• TASK DETAILS: Below are entries; count the lines containing the string "pvAllowedChars". The answer is that number alone.

Stored data entries

++++++

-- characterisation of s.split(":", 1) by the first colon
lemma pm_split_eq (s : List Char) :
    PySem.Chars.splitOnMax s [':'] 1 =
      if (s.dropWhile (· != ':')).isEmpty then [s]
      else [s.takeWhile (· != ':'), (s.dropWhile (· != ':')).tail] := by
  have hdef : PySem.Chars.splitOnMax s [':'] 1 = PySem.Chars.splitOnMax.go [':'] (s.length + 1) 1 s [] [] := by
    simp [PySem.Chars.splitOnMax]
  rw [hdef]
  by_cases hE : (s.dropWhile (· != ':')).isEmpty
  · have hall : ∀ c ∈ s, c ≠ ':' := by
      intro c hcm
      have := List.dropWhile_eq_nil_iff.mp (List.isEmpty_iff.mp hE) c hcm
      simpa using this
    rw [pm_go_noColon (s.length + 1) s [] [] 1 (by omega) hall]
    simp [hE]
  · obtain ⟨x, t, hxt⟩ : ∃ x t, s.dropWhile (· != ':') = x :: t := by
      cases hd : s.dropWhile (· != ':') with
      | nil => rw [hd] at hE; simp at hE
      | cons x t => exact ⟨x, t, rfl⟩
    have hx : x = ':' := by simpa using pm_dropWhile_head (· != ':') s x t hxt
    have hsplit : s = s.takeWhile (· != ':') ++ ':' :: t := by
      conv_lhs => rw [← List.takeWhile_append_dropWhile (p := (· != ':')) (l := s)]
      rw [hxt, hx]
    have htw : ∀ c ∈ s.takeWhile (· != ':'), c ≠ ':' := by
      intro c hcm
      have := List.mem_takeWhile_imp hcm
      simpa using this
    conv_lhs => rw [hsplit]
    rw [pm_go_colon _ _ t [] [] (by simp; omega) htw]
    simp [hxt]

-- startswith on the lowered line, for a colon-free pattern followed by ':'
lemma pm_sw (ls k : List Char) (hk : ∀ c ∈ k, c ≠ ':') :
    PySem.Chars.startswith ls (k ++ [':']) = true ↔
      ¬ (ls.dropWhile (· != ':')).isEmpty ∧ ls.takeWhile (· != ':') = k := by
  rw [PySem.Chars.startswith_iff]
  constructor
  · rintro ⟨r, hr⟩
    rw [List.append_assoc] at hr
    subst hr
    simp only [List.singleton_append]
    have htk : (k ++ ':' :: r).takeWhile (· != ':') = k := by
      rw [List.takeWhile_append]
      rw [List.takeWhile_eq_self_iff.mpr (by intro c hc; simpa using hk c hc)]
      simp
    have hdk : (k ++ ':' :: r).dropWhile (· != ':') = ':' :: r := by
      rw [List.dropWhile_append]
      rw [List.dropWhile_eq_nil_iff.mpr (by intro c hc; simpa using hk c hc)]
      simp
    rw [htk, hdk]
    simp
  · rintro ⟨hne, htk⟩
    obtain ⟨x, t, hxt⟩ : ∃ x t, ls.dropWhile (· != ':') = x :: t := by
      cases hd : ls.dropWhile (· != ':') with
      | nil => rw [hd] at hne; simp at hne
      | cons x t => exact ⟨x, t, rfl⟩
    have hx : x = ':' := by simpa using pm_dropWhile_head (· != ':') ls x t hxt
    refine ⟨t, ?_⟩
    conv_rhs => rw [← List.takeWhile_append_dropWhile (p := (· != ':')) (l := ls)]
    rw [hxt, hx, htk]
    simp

++++++

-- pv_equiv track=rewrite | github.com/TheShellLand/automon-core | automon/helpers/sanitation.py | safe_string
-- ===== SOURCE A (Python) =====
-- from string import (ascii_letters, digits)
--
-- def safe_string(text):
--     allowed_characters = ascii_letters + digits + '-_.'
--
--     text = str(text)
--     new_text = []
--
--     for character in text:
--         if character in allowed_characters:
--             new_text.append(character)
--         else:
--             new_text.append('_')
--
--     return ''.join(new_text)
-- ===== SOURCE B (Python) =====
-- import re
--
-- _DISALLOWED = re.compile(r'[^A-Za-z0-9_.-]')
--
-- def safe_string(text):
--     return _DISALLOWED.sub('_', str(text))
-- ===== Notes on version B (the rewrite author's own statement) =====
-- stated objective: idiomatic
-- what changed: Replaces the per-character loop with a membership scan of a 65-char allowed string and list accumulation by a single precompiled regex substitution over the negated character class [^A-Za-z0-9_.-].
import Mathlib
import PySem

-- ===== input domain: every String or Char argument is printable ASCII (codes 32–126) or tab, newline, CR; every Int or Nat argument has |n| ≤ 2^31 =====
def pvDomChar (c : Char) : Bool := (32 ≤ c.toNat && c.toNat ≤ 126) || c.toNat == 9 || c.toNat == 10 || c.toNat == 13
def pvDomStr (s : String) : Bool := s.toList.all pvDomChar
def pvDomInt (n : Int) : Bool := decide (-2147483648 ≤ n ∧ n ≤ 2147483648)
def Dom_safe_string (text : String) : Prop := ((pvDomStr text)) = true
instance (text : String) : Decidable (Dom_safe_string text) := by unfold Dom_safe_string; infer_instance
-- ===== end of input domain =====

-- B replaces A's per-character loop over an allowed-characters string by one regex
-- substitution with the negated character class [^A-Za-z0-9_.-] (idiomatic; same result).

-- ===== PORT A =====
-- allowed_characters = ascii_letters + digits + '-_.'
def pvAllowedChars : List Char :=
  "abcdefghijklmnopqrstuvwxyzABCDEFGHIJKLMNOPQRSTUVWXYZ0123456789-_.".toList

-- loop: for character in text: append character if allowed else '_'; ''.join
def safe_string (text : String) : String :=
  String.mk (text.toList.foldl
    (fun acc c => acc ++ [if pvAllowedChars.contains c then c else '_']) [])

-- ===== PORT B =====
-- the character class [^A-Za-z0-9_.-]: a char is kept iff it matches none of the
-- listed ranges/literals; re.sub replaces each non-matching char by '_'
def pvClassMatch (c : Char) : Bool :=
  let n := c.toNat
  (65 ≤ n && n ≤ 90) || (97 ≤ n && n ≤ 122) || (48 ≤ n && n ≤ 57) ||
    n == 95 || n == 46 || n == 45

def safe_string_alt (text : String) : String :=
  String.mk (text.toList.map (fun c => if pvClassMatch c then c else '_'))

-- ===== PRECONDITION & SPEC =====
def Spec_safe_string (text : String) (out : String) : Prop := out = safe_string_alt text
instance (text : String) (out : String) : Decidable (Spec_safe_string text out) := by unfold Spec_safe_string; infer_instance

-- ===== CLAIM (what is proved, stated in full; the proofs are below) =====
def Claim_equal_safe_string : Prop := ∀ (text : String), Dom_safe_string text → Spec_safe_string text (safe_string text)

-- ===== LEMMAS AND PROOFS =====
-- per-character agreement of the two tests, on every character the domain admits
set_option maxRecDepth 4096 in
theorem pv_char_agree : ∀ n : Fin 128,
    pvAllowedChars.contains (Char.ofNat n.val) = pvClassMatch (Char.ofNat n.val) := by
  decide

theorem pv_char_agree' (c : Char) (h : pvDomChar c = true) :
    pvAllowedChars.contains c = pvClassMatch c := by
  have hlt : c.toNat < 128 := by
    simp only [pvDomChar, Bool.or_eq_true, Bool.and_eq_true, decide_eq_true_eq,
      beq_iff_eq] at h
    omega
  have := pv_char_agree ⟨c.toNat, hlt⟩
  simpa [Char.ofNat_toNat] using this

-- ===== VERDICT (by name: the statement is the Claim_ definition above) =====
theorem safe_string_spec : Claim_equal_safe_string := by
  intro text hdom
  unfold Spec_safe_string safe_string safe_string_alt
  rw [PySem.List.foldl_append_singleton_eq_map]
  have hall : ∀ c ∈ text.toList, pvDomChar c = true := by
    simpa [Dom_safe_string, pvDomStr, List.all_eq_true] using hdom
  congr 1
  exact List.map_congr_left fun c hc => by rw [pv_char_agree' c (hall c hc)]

++++++

• TASK OUTPUT: 4